J.F. Scheid and M. Bouguezzi (PhD student) in collaboration with D. Hilhorst and Y. Miyamoto work on the convergence of the solution of the one-phase Stefan problem in one-space dimension to a self-similar profile. The evolutional self-similar profile is viewed as a stationary solution of a Stefan problem written in a self-similar coordinates system. The proof of the convergence relies on the construction of sub and super-solutions for which it must be proved that they both tend to the same function. It remains to show that this limiting function actually corresponds to the self-similar solution of the original Stefan problem. This work is in progress.
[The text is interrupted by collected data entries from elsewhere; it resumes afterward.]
-- pv_equiv track=rewrite | github.com/patricknb/listas-de-atividades | lista-02/processa-numeros/model/processa_numeros.py | soma_pos_pares_pos_impares
-- ===== SOURCE A (Python) =====
-- def soma_pos_pares_pos_impares(numeros):
--     """Calcula a soma dos números em posições pares e em posições ímpares.
--
--     Retorna uma lista de tamanho 2 onde o primeiro número contém a soma dos
--     números em posições pares (0, 2, 4, etc) e o segundo a soma dos números em posições
--     ímpares (1, 3, 5, etc). Se a lista de números tiver menos de dois números então o método
--     retorna None para indicar que o problema não tem solução.
--     """
--     if len(numeros) < 2:
--
--         return None
--
--     resultado = [0, 0]
--
--     for i in range(len(numeros)):
--         if i % 2 == 0:
--             resultado[0] += numeros[i]
--         else:
--             resultado[1] += numeros[i]
--
--     return resultado
-- ===== SOURCE B (Python) =====
-- def soma_pos_pares_pos_impares(numeros):
--     if len(numeros) < 2:
--         return None
--     return [sum(numeros[0::2]), sum(numeros[1::2])]
-- ===== Notes on version B (the rewrite author's own statement) =====
-- stated objective: simpler
-- what changed: Replaces the index loop with its modulo branch and mutable accumulator list by two strided slices summed directly.
import Mathlib
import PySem

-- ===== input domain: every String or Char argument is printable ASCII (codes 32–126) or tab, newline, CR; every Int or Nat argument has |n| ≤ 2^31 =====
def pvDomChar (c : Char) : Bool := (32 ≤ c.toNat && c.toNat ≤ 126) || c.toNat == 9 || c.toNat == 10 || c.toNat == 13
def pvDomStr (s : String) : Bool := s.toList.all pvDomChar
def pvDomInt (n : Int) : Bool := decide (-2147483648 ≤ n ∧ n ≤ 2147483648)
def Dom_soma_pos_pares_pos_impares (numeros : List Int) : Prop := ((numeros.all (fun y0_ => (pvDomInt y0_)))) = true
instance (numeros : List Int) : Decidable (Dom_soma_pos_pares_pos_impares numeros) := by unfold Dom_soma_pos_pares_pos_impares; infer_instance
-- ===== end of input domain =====

-- B replaces A's index loop with a modulo branch by two strided slices summed directly (simpler).

-- ===== PORT A =====
-- 'for i in range(len(numeros))' with 'numeros[i]': i is always in range, so xs[i] is pyGetD.
def soma_pos_pares_pos_impares (numeros : List Int) : Option (List Int) :=
  if numeros.length < 2 then none
  else
    let resultado : Int × Int :=
      (PySem.List.pyRange 0 (numeros.length : Int) 1).foldl
        (fun r i =>
          if i % 2 == 0 then (r.1 + PySem.List.pyGetD numeros i 0, r.2)
          else (r.1, r.2 + PySem.List.pyGetD numeros i 0))
        (0, 0)
    some [resultado.1, resultado.2]

-- ===== PORT B =====
-- hand port of the stride-2 slice xs[0::2] (PySem has no stepped slice); exact: every second element.
def pvStride2 : List Int → List Int
  | [] => []
  | [x] => [x]
  | x :: _ :: rest => x :: pvStride2 rest

def soma_pos_pares_pos_impares_alt (numeros : List Int) : Option (List Int) :=
  if numeros.length < 2 then none
  else some [(pvStride2 numeros).sum, (pvStride2 numeros.tail).sum]

-- ===== PRECONDITION & SPEC =====
def Spec_soma_pos_pares_pos_impares (numeros : List Int) (out : Option (List Int)) : Prop := out = soma_pos_pares_pos_impares_alt numeros
instance (numeros : List Int) (out : Option (List Int)) : Decidable (Spec_soma_pos_pares_pos_impares numeros out) := by unfold Spec_soma_pos_pares_pos_impares; infer_instance

-- ===== CLAIM (what is proved, stated in full; the proofs are below) =====
def Claim_equal_soma_pos_pares_pos_impares : Prop := ∀ (numeros : List Int), Dom_soma_pos_pares_pos_impares numeros → Spec_soma_pos_pares_pos_impares numeros (soma_pos_pares_pos_impares numeros)

-- ===== LEMMAS AND PROOFS =====

lemma pvStride2_cons (y : Int) (rest : List Int) :
    pvStride2 (y :: rest) = y :: pvStride2 rest.tail := by
  cases rest <;> simp [pvStride2]

lemma pv_loop (ys : List Int) : ∀ (numeros : List Int) (a : Nat) (r0 r1 : Int),
    numeros.drop a = ys → a % 2 = 0 →
    (PySem.List.pyRange (a : Int) (numeros.length : Int) 1).foldl
      (fun r i =>
        if i % 2 == 0 then (r.1 + PySem.List.pyGetD numeros i 0, r.2)
        else (r.1, r.2 + PySem.List.pyGetD numeros i 0))
      (r0, r1)
      = (r0 + (pvStride2 ys).sum, r1 + (pvStride2 ys.tail).sum) := by
  induction ys using pvStride2.induct with
  | case1 =>
    intro numeros a r0 r1 hd _
    have hle : numeros.length ≤ a := by
      simpa [List.drop_eq_nil_iff] using hd
    rw [PySem.List.pyRange_one_eq_nil (by exact_mod_cast hle)]
    simp [pvStride2]
  | case2 x =>
    intro numeros a r0 r1 hd hpar
    have hlen : numeros.length = a + 1 := by
      have := congrArg List.length hd
      simp [List.length_drop] at this
      omega
    have ha : a < numeros.length := by omega
    have hget : numeros[a]? = some x := by
      have h0 : (numeros.drop a)[0]? = numeros[a+0]? := List.getElem?_drop
      rw [hd] at h0
      simpa using h0.symm
    have hmod : ((a : Int) % 2 == 0) = true := by
      simp; omega
    rw [hlen]
    push_cast
    rw [PySem.List.pyRange_one_singleton]
    simp [List.foldl, hmod, PySem.List.pyGetD_natCast, List.getD_eq_getElem?_getD,
      hget, pvStride2]
  | case3 x y rest ih =>
    intro numeros a r0 r1 hd hpar
    have hlen : a + 2 ≤ numeros.length := by
      have := congrArg List.length hd
      simp [List.length_drop] at this
      omega
    have ha : a < numeros.length := by omega
    have ha1 : a + 1 < numeros.length := by omega
    have hgx : numeros[a]? = some x := by
      have h0 : (numeros.drop a)[0]? = numeros[a+0]? := List.getElem?_drop
      rw [hd] at h0
      simpa using h0.symm
    have hgy : numeros[a+1]? = some y := by
      have h0 : (numeros.drop a)[1]? = numeros[a+1]? := List.getElem?_drop
      rw [hd] at h0
      simpa using h0.symm
    have hdrop : numeros.drop (a + 2) = rest := by
      have : (numeros.drop a).drop 2 = rest := by simp [hd]
      simpa [List.drop_drop, Nat.add_comm] using this
    have hmodx : ((a : Int) % 2 == 0) = true := by simp; omega
    have hmody : (((a : Int) + 1) % 2 == 0) = false := by simp; omega
    rw [PySem.List.pyRange_one_cons (by exact_mod_cast ha)]
    rw [PySem.List.pyRange_one_cons (by exact_mod_cast ha1)]
    simp only [List.foldl_cons, hmodx, hmody, if_true]
    have hstep : ((a : Int) + 1 + 1) = ((a + 2 : Nat) : Int) := by push_cast; ring
    rw [hstep]
    rw [ih numeros (a + 2) _ _ hdrop (by omega)]
    have e1 : PySem.List.pyGetD numeros (a : Int) 0 = x := by
      simp [PySem.List.pyGetD_natCast, List.getD_eq_getElem?_getD, hgx]
    have hgy' : numeros[a + 1] = y := by
      simpa [List.getElem?_eq_getElem ha1] using hgy
    have e2 : PySem.List.pyGetD numeros ((a : Int) + 1) 0 = y := by
      rw [PySem.List.pyGetD_eq_getElem numeros 0 (by omega) (by exact_mod_cast ha1)]
      have ht : ((a : Int) + 1).toNat = a + 1 := by omega
      simpa [ht] using hgy'
    simp [e1, e2, pvStride2, pvStride2_cons]
    constructor <;> ring

-- ===== VERDICT (by name: the statement is the Claim_ definition above) =====
theorem soma_pos_pares_pos_impares_spec : Claim_equal_soma_pos_pares_pos_impares := by
  intro numeros _
  unfold Spec_soma_pos_pares_pos_impares soma_pos_pares_pos_impares soma_pos_pares_pos_impares_alt
  by_cases h : numeros.length < 2
  · simp [h]
  · simp only [h, if_false]
    have := pv_loop numeros numeros 0 0 0 (by simp) (by simp)
    simp only [Nat.cast_zero] at this
    rw [this]
    simp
Rémi Buffe, Ludovick Gagnon *et al.* obtain the exponential decay of the solutions of coupled wave equations with a transmission condition at the interface and with a viscoelastic damping term. They prove that the exponential decay is obtained if the support of the viscoelastic term satisfies the uniform escaping geometry condition. They also deal with the case where the damping term touches the interface.

**Inverse problems**

In [43], the authors are interested in the homogenization of time-harmonic Maxwell's equations in a composite medium with periodically distributed small inclusions of a negative material. Here a negative material is a material modelled by negative permittivity and permeability. Due to the sign-changing coefficients in the equations, it is not straightforward to obtain uniform energy estimates to apply the usual homogenization techniques. The analysis is based on a precise study of two associated scalar problems: one involving the sign-changing permittivity with Dirichlet boundary conditions, another involving the sign-changing permeability with Neumann boundary conditions. For both problems, we obtain a criterion on the physical parameters ensuring uniform invertibility of the corresponding operators as the size of the inclusions tends to zero. Then we use the results obtained for the scalar problems to derive uniform energy estimates for Maxwell's system.
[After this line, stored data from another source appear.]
-- pv_equiv track=rewrite | github.com/jacobvsdanniel/pubmedkb_web | variant_report_json.py | find_CDS_pos
-- ===== SOURCE A (Python) =====
-- def find_CDS_pos(split_var):
--     '''
--     find the position of the nucleotide(s) that affected by the variant
--     '''
--     pos=[]
--     start = 0
--     for j in split_var:
--         if j.isdigit():
--             break
--         else:
--             start += 1
--
--     for i in split_var[start:]:
--         if i.isdigit():
--             pos.append(i)
--         elif i in ['+', '-']:
--             pos.append(i)
--         else:
--             break
--     return ''.join(pos)
-- ===== SOURCE B (Python) =====
-- import re
--
-- def find_CDS_pos(split_var):
--     m = re.search(r'\d[\d+-]*', split_var)
--     return m.group() if m else ''
-- ===== Notes on version B (the rewrite author's own statement) =====
-- stated objective: idiomatic
-- what changed: Replaces the two hand-written scanning loops (find first digit, then collect digits/+/-) with a single regex search r'\d[\d+-]*' that anchors on the first digit and greedily consumes digits and signs.
import Mathlib
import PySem

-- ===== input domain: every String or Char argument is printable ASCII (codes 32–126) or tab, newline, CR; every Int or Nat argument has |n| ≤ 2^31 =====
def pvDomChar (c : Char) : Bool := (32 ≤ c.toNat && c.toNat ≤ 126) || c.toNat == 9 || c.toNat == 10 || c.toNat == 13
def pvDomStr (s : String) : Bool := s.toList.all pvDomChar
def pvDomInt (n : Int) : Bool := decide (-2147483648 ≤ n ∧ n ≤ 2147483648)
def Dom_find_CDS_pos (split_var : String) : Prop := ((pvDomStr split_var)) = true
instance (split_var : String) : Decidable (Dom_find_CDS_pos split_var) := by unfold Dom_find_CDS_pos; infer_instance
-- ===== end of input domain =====

-- B replaces A's two hand-written scanning loops with a single regex search (idiomatic, same cost).

-- ===== PORT A =====
-- first loop: count characters until the first digit (break), += 1 otherwise
def pvScanStart : List Char → Nat
  | [] => 0
  | c :: cs => if PySem.Chars.isdigit c then 0 else pvScanStart cs + 1

-- second loop: append digits and '+'/'-' to pos, break otherwise
def pvScanPos : List Char → List Char
  | [] => []
  | c :: cs =>
    if PySem.Chars.isdigit c then c :: pvScanPos cs
    else if c = '+' ∨ c = '-' then c :: pvScanPos cs
    else []

def find_CDS_pos (split_var : String) : String :=
  let cs := split_var.toList
  let start := pvScanStart cs
  String.mk (pvScanPos (PySem.List.slice cs (some (start : Int)) none))

-- ===== PORT B =====
-- re.search(r'\d[\d+-]*', s): drop to the first digit; no match → ''; else the digit
-- followed by the greedy [\d+-]* tail (exact on the ASCII domain, where \d = isdigit)
def find_CDS_pos_alt (split_var : String) : String :=
  match split_var.toList.dropWhile (fun c => !(PySem.Chars.isdigit c)) with
  | [] => ""
  | c :: cs =>
    String.mk (c :: cs.takeWhile (fun d => PySem.Chars.isdigit d || d == '+' || d == '-'))

-- ===== PRECONDITION & SPEC =====
def Spec_find_CDS_pos (split_var : String) (out : String) : Prop := out = find_CDS_pos_alt split_var
instance (split_var : String) (out : String) : Decidable (Spec_find_CDS_pos split_var out) := by unfold Spec_find_CDS_pos; infer_instance

-- ===== CLAIM (what is proved, stated in full; the proofs are below) =====
def Claim_equal_find_CDS_pos : Prop := ∀ (split_var : String), Dom_find_CDS_pos split_var → Spec_find_CDS_pos split_var (find_CDS_pos split_var)

-- ===== LEMMAS AND PROOFS =====

lemma pvScanStart_drop (l : List Char) :
    l.drop (pvScanStart l) = l.dropWhile (fun c => !(PySem.Chars.isdigit c)) := by
  induction l with
  | nil => simp [pvScanStart]
  | cons c cs ih =>
    by_cases h : PySem.Chars.isdigit c = true
    · simp [pvScanStart, List.dropWhile, h]
    · simp [pvScanStart, List.dropWhile, h, ih]

lemma pvScanPos_eq_takeWhile (l : List Char) :
    pvScanPos l = l.takeWhile (fun d => PySem.Chars.isdigit d || d == '+' || d == '-') := by
  induction l with
  | nil => simp [pvScanPos]
  | cons c cs ih =>
    by_cases h : PySem.Chars.isdigit c = true
    · simp [pvScanPos, List.takeWhile, h, ih]
    · by_cases hp : c = '+' ∨ c = '-'
      · rcases hp with hp | hp <;> subst hp <;>
          simp [pvScanPos, List.takeWhile, h, ih] <;> simp_all
      · push_neg at hp
        have hb : (c == '+' || c == '-') = false := by simp [hp.1, hp.2]
        simp [pvScanPos, List.takeWhile, h, hp.1, hp.2, hb]

-- ===== VERDICT (by name: the statement is the Claim_ definition above) =====
theorem find_CDS_pos_spec : Claim_equal_find_CDS_pos := by
  intro s _
  unfold Spec_find_CDS_pos find_CDS_pos find_CDS_pos_alt
  simp only [PySem.List.slice_from_natCast, pvScanStart_drop, pvScanPos_eq_takeWhile]
  cases hd : s.toList.dropWhile (fun c => !(PySem.Chars.isdigit c)) with
  | nil => rfl
  | cons c cs =>
    have hne : s.toList.dropWhile (fun c => !(PySem.Chars.isdigit c)) ≠ [] := by simp [hd]
    have h2 := List.head_dropWhile_not (l := s.toList)
      (p := fun c => !(PySem.Chars.isdigit c)) hne
    simp only [hd, List.head_cons] at h2
    simp at h2
    simp [List.takeWhile, h2]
In [37], Jean-Claude Vivalda and his co-authors prove that the class of continuous-time systems who are strongly differentially observable after time sampling is everywhere dense in the set of pairs $(f,h)$ where $f$ is a (parametrized) vector field given on a compact manifold and $h$ is an observation function.

In [47], using a partial boundary measurement, Jean-Claude Vivalda and his co-authors design an observer for a system that models a desalination device; this observer being used to make an output tracking trajectory.

Rémi Buffe, David Dos Santos Ferreira and Ludovick Gagnon obtain an estimate on the magnetic Laplacian with sharp dependance on the power of the zeroth and first order potential and close to sharp norm of these potentials. This estimate is related to the observability inequality for the wave equation and to the cost of the control.